╭─ Raw data
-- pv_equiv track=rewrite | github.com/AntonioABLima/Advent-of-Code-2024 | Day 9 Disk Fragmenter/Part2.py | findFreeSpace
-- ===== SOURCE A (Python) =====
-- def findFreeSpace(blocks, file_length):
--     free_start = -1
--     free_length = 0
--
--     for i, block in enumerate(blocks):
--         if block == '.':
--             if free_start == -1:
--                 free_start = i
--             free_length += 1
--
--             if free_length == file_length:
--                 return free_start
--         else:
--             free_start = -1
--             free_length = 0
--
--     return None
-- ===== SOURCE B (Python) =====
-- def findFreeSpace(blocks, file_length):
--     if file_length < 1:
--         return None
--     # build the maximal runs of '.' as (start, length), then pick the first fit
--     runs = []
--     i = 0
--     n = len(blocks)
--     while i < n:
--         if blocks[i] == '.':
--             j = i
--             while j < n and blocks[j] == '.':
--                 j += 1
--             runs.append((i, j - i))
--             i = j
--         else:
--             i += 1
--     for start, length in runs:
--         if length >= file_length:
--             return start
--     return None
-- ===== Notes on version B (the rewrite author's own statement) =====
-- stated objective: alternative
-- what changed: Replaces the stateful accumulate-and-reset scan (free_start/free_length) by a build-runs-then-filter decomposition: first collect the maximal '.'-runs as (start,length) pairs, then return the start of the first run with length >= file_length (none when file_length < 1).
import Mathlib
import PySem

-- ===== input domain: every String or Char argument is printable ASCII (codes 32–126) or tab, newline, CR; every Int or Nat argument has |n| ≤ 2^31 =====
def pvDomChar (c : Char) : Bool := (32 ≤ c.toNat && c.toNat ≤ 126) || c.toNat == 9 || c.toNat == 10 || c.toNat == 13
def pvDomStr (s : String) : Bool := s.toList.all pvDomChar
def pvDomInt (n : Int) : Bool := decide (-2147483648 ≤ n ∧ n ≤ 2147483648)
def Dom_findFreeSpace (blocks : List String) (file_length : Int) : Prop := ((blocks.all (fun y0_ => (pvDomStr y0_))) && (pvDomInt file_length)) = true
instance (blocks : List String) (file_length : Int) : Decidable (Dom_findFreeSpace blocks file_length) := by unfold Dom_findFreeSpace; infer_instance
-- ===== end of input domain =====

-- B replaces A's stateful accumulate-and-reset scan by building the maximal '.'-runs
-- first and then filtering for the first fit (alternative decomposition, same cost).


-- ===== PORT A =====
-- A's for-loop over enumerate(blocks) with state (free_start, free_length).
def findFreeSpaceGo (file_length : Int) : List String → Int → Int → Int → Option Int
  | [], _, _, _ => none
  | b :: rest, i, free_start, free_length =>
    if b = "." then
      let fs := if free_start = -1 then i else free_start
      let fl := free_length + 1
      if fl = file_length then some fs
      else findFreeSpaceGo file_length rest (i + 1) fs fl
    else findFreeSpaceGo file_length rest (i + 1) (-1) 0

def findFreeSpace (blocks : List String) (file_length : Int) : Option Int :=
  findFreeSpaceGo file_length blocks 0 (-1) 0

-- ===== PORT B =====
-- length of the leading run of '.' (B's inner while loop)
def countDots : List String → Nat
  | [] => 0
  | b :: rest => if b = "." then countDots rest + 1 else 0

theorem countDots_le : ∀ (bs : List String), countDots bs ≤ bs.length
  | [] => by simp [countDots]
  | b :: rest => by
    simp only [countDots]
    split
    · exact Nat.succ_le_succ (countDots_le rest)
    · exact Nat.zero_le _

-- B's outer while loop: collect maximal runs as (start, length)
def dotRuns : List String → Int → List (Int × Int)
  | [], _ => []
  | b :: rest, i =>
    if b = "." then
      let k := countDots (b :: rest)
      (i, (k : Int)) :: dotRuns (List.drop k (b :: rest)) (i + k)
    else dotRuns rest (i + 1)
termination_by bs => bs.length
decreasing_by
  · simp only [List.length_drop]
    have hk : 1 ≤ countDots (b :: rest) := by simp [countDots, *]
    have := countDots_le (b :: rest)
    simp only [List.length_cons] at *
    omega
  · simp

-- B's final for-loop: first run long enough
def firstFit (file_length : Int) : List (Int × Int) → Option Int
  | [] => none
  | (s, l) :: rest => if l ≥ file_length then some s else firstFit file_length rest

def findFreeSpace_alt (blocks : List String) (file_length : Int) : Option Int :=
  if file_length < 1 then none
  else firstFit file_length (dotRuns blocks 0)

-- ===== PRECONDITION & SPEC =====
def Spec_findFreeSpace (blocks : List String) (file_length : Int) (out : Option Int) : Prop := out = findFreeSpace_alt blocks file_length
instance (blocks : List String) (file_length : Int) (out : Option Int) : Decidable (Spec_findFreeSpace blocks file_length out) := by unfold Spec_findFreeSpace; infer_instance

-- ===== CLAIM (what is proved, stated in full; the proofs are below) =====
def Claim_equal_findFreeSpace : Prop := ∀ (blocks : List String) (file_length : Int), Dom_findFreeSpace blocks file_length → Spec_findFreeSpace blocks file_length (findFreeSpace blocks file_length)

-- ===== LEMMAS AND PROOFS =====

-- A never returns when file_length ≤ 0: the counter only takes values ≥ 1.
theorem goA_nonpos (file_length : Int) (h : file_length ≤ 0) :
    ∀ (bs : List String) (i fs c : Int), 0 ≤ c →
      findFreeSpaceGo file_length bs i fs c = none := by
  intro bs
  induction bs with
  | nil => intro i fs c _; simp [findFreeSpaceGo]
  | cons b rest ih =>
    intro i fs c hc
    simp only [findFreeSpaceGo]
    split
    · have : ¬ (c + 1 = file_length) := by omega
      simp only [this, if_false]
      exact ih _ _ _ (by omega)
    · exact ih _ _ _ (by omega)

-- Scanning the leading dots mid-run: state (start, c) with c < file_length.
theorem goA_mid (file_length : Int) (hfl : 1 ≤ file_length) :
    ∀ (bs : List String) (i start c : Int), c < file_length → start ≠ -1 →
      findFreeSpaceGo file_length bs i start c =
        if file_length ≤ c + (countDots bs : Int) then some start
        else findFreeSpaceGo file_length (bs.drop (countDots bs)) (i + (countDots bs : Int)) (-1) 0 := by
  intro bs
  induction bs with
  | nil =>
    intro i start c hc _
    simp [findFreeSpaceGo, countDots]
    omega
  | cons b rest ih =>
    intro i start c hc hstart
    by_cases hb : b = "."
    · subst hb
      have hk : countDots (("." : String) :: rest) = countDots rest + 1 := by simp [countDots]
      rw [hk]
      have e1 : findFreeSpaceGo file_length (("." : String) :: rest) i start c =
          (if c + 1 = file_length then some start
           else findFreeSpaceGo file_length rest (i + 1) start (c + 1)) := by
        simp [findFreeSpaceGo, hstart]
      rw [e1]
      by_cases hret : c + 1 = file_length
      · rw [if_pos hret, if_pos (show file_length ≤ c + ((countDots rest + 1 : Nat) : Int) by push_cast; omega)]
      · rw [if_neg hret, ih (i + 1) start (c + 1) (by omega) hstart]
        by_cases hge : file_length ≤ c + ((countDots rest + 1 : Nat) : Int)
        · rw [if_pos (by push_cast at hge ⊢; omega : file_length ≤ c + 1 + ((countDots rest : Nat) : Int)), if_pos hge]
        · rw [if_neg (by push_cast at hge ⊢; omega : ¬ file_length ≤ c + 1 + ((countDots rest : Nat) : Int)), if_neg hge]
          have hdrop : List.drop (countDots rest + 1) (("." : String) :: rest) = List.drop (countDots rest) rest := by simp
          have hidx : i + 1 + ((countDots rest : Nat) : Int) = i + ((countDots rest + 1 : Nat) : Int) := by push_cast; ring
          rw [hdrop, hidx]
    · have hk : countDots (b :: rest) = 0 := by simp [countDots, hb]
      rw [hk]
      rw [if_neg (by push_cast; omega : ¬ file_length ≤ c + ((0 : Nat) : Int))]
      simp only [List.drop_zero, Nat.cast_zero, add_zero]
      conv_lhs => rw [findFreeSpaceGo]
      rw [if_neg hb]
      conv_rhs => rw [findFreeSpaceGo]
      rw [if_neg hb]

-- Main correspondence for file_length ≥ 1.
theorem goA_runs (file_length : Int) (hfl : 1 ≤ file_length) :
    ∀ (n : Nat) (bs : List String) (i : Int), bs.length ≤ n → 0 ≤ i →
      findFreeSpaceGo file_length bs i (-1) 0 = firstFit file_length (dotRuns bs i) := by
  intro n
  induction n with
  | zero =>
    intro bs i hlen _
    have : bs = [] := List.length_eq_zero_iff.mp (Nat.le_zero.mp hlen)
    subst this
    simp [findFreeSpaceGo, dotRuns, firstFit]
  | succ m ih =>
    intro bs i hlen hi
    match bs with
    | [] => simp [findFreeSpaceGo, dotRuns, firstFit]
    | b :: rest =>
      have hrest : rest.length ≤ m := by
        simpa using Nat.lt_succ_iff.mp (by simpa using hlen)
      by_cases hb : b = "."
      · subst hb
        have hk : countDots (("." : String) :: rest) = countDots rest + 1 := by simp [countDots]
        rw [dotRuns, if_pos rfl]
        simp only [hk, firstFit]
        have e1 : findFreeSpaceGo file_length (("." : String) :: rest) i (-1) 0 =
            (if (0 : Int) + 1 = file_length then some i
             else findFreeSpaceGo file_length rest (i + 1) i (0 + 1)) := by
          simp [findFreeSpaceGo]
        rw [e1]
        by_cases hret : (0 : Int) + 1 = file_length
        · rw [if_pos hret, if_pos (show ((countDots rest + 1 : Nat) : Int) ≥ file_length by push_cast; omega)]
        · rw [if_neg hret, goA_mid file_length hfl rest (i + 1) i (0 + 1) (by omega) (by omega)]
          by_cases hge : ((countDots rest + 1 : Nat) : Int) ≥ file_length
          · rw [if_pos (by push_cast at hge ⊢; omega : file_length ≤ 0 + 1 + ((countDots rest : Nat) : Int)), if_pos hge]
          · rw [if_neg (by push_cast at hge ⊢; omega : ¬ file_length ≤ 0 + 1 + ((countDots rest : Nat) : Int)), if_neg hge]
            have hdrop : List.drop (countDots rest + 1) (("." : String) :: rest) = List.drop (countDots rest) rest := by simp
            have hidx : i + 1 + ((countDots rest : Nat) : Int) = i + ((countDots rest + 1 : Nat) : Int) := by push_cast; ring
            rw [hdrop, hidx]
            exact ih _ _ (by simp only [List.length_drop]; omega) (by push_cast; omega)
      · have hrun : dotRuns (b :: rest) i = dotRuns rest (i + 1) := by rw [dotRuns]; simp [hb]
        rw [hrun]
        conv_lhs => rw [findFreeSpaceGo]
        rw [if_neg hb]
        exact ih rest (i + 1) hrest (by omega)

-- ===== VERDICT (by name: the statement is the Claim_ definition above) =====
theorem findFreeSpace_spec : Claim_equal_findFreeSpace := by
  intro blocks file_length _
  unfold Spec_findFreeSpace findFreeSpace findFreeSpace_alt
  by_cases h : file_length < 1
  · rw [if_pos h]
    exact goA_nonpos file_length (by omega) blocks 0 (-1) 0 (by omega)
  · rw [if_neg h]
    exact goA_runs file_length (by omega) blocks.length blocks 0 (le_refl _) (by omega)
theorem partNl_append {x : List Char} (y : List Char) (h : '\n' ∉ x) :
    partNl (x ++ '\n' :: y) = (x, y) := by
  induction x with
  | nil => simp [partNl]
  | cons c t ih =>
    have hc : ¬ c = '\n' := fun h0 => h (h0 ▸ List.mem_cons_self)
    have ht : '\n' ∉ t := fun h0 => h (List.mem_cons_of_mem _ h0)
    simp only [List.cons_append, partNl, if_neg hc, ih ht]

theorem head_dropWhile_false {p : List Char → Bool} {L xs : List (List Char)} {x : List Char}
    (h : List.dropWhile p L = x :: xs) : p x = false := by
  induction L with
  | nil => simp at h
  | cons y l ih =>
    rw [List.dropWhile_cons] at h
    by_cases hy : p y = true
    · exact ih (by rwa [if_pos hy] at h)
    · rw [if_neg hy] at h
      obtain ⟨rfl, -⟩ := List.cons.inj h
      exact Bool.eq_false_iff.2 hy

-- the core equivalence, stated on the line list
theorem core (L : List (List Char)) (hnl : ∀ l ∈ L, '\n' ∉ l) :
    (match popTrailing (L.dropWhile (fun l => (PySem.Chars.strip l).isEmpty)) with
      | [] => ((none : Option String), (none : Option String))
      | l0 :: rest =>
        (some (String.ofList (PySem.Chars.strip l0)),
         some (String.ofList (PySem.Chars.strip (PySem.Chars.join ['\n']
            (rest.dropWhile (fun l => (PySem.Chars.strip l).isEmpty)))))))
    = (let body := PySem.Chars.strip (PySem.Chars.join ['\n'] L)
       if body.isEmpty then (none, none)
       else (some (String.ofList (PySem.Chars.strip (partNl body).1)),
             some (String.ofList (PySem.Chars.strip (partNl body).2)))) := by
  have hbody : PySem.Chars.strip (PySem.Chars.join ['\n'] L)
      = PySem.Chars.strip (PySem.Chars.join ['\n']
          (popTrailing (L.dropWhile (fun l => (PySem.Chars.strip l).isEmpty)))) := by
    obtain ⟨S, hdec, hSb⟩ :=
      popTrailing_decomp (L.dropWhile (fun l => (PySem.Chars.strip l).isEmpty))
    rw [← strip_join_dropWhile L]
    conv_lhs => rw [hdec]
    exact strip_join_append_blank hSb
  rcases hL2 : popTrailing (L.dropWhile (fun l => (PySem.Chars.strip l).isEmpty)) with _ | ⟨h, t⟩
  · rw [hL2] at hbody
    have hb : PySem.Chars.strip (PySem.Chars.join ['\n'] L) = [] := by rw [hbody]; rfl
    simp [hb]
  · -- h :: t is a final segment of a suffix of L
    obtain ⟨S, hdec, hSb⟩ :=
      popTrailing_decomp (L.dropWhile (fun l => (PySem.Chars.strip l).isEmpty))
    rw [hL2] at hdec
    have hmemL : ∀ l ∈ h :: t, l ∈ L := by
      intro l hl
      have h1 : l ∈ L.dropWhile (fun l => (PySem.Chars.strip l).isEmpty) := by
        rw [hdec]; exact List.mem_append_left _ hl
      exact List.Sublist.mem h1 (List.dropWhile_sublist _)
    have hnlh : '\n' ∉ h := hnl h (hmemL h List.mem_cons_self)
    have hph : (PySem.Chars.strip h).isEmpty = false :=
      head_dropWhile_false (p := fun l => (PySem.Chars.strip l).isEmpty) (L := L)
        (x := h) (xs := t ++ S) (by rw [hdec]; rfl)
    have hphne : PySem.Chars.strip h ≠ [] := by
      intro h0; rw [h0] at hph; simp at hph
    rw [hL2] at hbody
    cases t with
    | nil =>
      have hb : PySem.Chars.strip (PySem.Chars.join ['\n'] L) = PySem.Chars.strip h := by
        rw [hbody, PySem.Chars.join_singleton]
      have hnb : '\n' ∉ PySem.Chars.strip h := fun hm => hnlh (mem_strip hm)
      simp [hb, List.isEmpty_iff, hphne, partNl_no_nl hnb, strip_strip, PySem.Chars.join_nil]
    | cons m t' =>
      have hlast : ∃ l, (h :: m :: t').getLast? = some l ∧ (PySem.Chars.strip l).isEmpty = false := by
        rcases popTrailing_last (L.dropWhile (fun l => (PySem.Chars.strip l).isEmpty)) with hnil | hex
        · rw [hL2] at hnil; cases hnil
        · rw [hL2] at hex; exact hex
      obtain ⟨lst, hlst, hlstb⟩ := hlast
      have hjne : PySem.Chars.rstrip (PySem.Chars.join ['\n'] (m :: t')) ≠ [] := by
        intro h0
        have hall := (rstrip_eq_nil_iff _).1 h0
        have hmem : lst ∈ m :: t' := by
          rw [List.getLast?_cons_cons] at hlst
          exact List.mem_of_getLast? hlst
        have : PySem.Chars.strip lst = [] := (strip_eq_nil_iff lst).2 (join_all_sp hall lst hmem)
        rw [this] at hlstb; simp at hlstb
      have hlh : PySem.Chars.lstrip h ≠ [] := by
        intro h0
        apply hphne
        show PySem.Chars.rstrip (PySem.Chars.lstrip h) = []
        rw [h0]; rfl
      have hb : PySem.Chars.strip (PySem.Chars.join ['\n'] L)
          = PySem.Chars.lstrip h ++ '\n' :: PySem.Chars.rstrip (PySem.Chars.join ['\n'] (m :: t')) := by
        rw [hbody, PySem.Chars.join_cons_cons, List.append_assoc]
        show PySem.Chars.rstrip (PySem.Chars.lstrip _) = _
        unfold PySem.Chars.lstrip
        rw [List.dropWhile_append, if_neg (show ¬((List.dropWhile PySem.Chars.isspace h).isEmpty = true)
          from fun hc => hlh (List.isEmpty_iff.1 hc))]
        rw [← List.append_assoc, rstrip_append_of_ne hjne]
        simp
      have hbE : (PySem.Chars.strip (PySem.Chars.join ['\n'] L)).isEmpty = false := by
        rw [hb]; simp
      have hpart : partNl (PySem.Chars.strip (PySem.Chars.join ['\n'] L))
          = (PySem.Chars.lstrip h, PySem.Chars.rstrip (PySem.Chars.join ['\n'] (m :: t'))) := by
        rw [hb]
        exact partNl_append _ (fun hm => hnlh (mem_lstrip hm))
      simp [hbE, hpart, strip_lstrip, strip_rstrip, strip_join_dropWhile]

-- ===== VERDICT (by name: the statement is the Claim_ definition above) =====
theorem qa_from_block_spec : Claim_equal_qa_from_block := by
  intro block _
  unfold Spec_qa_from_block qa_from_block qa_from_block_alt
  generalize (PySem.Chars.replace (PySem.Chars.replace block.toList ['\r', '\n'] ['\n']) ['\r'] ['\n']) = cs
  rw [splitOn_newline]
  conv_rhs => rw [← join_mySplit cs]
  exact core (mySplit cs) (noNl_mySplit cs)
╰─
Prompt: Find each line above that contains "input", and copy those lines.

Exercise solution:
-- ===== input domain: every String or Char argument is printable ASCII (codes 32–126) or tab, newline, CR; every Int or Nat argument has |n| ≤ 2^31 =====
-- ===== end of input domain =====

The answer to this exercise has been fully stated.